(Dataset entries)

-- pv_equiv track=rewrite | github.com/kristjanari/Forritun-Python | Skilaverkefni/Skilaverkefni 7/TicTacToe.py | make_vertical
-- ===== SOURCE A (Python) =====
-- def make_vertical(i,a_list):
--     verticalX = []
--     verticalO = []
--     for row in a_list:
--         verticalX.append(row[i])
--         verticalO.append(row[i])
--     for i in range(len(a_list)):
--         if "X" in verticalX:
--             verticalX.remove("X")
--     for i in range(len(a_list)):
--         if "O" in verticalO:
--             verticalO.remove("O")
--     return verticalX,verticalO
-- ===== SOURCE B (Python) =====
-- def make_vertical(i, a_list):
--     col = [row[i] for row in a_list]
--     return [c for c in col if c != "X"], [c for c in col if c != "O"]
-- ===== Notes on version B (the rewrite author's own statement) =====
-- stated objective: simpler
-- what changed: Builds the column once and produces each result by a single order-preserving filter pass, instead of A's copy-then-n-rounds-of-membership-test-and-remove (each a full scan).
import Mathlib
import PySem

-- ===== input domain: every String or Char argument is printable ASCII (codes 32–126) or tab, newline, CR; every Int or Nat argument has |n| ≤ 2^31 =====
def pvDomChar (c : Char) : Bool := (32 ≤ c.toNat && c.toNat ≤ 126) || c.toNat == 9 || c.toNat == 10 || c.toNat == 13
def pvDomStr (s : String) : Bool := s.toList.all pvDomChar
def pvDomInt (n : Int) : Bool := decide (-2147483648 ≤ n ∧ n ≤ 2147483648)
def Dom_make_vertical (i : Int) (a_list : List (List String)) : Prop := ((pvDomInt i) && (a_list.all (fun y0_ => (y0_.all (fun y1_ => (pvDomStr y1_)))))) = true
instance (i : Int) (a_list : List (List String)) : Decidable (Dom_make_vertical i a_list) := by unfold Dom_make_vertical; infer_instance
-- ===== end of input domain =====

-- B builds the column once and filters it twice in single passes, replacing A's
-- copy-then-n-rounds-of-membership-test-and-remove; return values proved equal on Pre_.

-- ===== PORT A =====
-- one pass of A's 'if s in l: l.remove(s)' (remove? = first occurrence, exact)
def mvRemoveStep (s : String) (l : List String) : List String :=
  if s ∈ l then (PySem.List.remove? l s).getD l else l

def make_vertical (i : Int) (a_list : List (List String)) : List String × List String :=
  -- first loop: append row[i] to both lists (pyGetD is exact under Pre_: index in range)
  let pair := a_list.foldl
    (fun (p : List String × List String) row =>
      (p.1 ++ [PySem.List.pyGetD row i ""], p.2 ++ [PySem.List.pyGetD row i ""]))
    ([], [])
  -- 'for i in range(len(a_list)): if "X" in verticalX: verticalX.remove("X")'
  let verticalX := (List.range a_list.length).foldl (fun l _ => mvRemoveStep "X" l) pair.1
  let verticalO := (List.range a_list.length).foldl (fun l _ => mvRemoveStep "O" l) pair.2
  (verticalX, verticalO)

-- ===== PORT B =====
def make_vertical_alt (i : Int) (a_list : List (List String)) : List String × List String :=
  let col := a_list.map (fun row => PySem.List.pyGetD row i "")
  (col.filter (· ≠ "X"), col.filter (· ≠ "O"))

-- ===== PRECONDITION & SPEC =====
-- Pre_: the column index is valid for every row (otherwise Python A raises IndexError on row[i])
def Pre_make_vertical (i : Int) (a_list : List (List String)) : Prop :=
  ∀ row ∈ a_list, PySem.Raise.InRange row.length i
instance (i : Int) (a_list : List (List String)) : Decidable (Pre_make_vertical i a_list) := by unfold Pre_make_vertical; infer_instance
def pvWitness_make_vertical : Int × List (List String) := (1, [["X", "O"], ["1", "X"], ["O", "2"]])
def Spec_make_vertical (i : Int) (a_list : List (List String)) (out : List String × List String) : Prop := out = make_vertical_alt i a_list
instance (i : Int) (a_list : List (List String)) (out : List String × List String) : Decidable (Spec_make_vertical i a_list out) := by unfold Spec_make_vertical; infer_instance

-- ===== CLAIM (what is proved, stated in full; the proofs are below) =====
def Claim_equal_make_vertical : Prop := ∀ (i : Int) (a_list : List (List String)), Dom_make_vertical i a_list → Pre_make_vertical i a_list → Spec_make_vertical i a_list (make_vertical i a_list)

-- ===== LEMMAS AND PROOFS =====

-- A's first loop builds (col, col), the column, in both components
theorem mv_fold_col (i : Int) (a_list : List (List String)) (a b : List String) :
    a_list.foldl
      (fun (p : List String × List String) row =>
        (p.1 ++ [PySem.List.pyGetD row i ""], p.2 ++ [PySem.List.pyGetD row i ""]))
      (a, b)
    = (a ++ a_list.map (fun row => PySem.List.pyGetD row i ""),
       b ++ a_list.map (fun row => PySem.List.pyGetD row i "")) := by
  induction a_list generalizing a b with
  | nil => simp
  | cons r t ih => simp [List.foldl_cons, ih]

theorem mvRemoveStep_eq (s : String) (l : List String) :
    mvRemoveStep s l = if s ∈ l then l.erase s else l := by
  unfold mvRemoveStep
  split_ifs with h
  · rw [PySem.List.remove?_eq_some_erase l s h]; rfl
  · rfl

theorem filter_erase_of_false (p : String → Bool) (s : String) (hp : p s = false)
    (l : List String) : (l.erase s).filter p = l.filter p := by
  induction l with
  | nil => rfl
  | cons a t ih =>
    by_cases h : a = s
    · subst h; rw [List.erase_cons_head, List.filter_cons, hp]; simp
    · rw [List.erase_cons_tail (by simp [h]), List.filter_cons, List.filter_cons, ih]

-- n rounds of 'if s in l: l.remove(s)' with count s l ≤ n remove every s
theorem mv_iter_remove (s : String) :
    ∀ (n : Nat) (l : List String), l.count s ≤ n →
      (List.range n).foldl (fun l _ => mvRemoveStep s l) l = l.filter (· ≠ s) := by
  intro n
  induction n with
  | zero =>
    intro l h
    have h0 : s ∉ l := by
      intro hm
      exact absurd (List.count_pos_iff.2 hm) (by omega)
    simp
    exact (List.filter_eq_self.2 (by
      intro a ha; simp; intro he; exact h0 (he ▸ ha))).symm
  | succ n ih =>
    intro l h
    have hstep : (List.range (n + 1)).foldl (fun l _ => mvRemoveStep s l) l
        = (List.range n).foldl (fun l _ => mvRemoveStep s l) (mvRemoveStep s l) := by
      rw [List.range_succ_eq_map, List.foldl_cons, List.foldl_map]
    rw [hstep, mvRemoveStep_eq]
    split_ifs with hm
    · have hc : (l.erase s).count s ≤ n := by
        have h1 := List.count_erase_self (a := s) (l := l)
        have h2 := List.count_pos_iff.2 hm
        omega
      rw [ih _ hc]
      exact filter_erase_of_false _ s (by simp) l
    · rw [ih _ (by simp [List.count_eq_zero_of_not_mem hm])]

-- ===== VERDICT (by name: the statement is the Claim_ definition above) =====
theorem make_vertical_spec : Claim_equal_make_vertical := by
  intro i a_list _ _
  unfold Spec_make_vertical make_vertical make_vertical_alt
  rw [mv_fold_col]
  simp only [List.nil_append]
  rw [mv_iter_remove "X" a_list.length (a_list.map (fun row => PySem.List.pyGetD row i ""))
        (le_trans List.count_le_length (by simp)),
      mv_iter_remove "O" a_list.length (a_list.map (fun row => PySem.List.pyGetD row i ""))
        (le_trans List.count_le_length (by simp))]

__Exercise description__: Each record above needs to be transcribed word for word.

__Written solution__:
-- pv_equiv track=rewrite | github.com/kristjanari/Forritun-Python | Skilaverkefni/Skilaverkefni 7/TicTacToe.py | make_vertical
-- ===== SOURCE A (Python) =====
-- def make_vertical(i,a_list):
--     verticalX = []
--     verticalO = []
--     for row in a_list:
--         verticalX.append(row[i])
--         verticalO.append(row[i])
--     for i in range(len(a_list)):
--         if "X" in verticalX:
--             verticalX.remove("X")
--     for i in range(len(a_list)):
--         if "O" in verticalO:
--             verticalO.remove("O")
--     return verticalX,verticalO
-- ===== SOURCE B (Python) =====
-- def make_vertical(i, a_list):
--     col = [row[i] for row in a_list]
--     return [c for c in col if c != "X"], [c for c in col if c != "O"]
-- ===== Notes on version B (the rewrite author's own statement) =====
-- stated objective: simpler
-- what changed: Builds the column once and produces each result by a single order-preserving filter pass, instead of A's copy-then-n-rounds-of-membership-test-and-remove (each a full scan).
import Mathlib
import PySem

-- ===== input domain: every String or Char argument is printable ASCII (codes 32–126) or tab, newline, CR; every Int or Nat argument has |n| ≤ 2^31 =====
def pvDomChar (c : Char) : Bool := (32 ≤ c.toNat && c.toNat ≤ 126) || c.toNat == 9 || c.toNat == 10 || c.toNat == 13
def pvDomStr (s : String) : Bool := s.toList.all pvDomChar
def pvDomInt (n : Int) : Bool := decide (-2147483648 ≤ n ∧ n ≤ 2147483648)
def Dom_make_vertical (i : Int) (a_list : List (List String)) : Prop := ((pvDomInt i) && (a_list.all (fun y0_ => (y0_.all (fun y1_ => (pvDomStr y1_)))))) = true
instance (i : Int) (a_list : List (List String)) : Decidable (Dom_make_vertical i a_list) := by unfold Dom_make_vertical; infer_instance
-- ===== end of input domain =====

-- B builds the column once and filters it twice in single passes, replacing A's
-- copy-then-n-rounds-of-membership-test-and-remove; return values proved equal on Pre_.

-- ===== PORT A =====
-- one pass of A's 'if s in l: l.remove(s)' (remove? = first occurrence, exact)
def mvRemoveStep (s : String) (l : List String) : List String :=
  if s ∈ l then (PySem.List.remove? l s).getD l else l

def make_vertical (i : Int) (a_list : List (List String)) : List String × List String :=
  -- first loop: append row[i] to both lists (pyGetD is exact under Pre_: index in range)
  let pair := a_list.foldl
    (fun (p : List String × List String) row =>
      (p.1 ++ [PySem.List.pyGetD row i ""], p.2 ++ [PySem.List.pyGetD row i ""]))
    ([], [])
  -- 'for i in range(len(a_list)): if "X" in verticalX: verticalX.remove("X")'
  let verticalX := (List.range a_list.length).foldl (fun l _ => mvRemoveStep "X" l) pair.1
  let verticalO := (List.range a_list.length).foldl (fun l _ => mvRemoveStep "O" l) pair.2
  (verticalX, verticalO)

-- ===== PORT B =====
def make_vertical_alt (i : Int) (a_list : List (List String)) : List String × List String :=
  let col := a_list.map (fun row => PySem.List.pyGetD row i "")
  (col.filter (· ≠ "X"), col.filter (· ≠ "O"))

-- ===== PRECONDITION & SPEC =====
-- Pre_: the column index is valid for every row (otherwise Python A raises IndexError on row[i])
def Pre_make_vertical (i : Int) (a_list : List (List String)) : Prop :=
  ∀ row ∈ a_list, PySem.Raise.InRange row.length i
instance (i : Int) (a_list : List (List String)) : Decidable (Pre_make_vertical i a_list) := by unfold Pre_make_vertical; infer_instance
def pvWitness_make_vertical : Int × List (List String) := (1, [["X", "O"], ["1", "X"], ["O", "2"]])
def Spec_make_vertical (i : Int) (a_list : List (List String)) (out : List String × List String) : Prop := out = make_vertical_alt i a_list
instance (i : Int) (a_list : List (List String)) (out : List String × List String) : Decidable (Spec_make_vertical i a_list out) := by unfold Spec_make_vertical; infer_instance

-- ===== CLAIM (what is proved, stated in full; the proofs are below) =====
def Claim_equal_make_vertical : Prop := ∀ (i : Int) (a_list : List (List String)), Dom_make_vertical i a_list → Pre_make_vertical i a_list → Spec_make_vertical i a_list (make_vertical i a_list)

-- ===== LEMMAS AND PROOFS =====

-- A's first loop builds (col, col), the column, in both components
theorem mv_fold_col (i : Int) (a_list : List (List String)) (a b : List String) :
    a_list.foldl
      (fun (p : List String × List String) row =>
        (p.1 ++ [PySem.List.pyGetD row i ""], p.2 ++ [PySem.List.pyGetD row i ""]))
      (a, b)
    = (a ++ a_list.map (fun row => PySem.List.pyGetD row i ""),
       b ++ a_list.map (fun row => PySem.List.pyGetD row i "")) := by
  induction a_list generalizing a b with
  | nil => simp
  | cons r t ih => simp [List.foldl_cons, ih]

theorem mvRemoveStep_eq (s : String) (l : List String) :
    mvRemoveStep s l = if s ∈ l then l.erase s else l := by
  unfold mvRemoveStep
  split_ifs with h
  · rw [PySem.List.remove?_eq_some_erase l s h]; rfl
  · rfl

theorem filter_erase_of_false (p : String → Bool) (s : String) (hp : p s = false)
    (l : List String) : (l.erase s).filter p = l.filter p := by
  induction l with
  | nil => rfl
  | cons a t ih =>
    by_cases h : a = s
    · subst h; rw [List.erase_cons_head, List.filter_cons, hp]; simp
    · rw [List.erase_cons_tail (by simp [h]), List.filter_cons, List.filter_cons, ih]

-- n rounds of 'if s in l: l.remove(s)' with count s l ≤ n remove every s
theorem mv_iter_remove (s : String) :
    ∀ (n : Nat) (l : List String), l.count s ≤ n →
      (List.range n).foldl (fun l _ => mvRemoveStep s l) l = l.filter (· ≠ s) := by
  intro n
  induction n with
  | zero =>
    intro l h
    have h0 : s ∉ l := by
      intro hm
      exact absurd (List.count_pos_iff.2 hm) (by omega)
    simp
    exact (List.filter_eq_self.2 (by
      intro a ha; simp; intro he; exact h0 (he ▸ ha))).symm
  | succ n ih =>
    intro l h
    have hstep : (List.range (n + 1)).foldl (fun l _ => mvRemoveStep s l) l
        = (List.range n).foldl (fun l _ => mvRemoveStep s l) (mvRemoveStep s l) := by
      rw [List.range_succ_eq_map, List.foldl_cons, List.foldl_map]
    rw [hstep, mvRemoveStep_eq]
    split_ifs with hm
    · have hc : (l.erase s).count s ≤ n := by
        have h1 := List.count_erase_self (a := s) (l := l)
        have h2 := List.count_pos_iff.2 hm
        omega
      rw [ih _ hc]
      exact filter_erase_of_false _ s (by simp) l
    · rw [ih _ (by simp [List.count_eq_zero_of_not_mem hm])]

-- ===== VERDICT (by name: the statement is the Claim_ definition above) =====
theorem make_vertical_spec : Claim_equal_make_vertical := by
  intro i a_list _ _
  unfold Spec_make_vertical make_vertical make_vertical_alt
  rw [mv_fold_col]
  simp only [List.nil_append]
  rw [mv_iter_remove "X" a_list.length (a_list.map (fun row => PySem.List.pyGetD row i ""))
        (le_trans List.count_le_length (by simp)),
      mv_iter_remove "O" a_list.length (a_list.map (fun row => PySem.List.pyGetD row i ""))
        (le_trans List.count_le_length (by simp))]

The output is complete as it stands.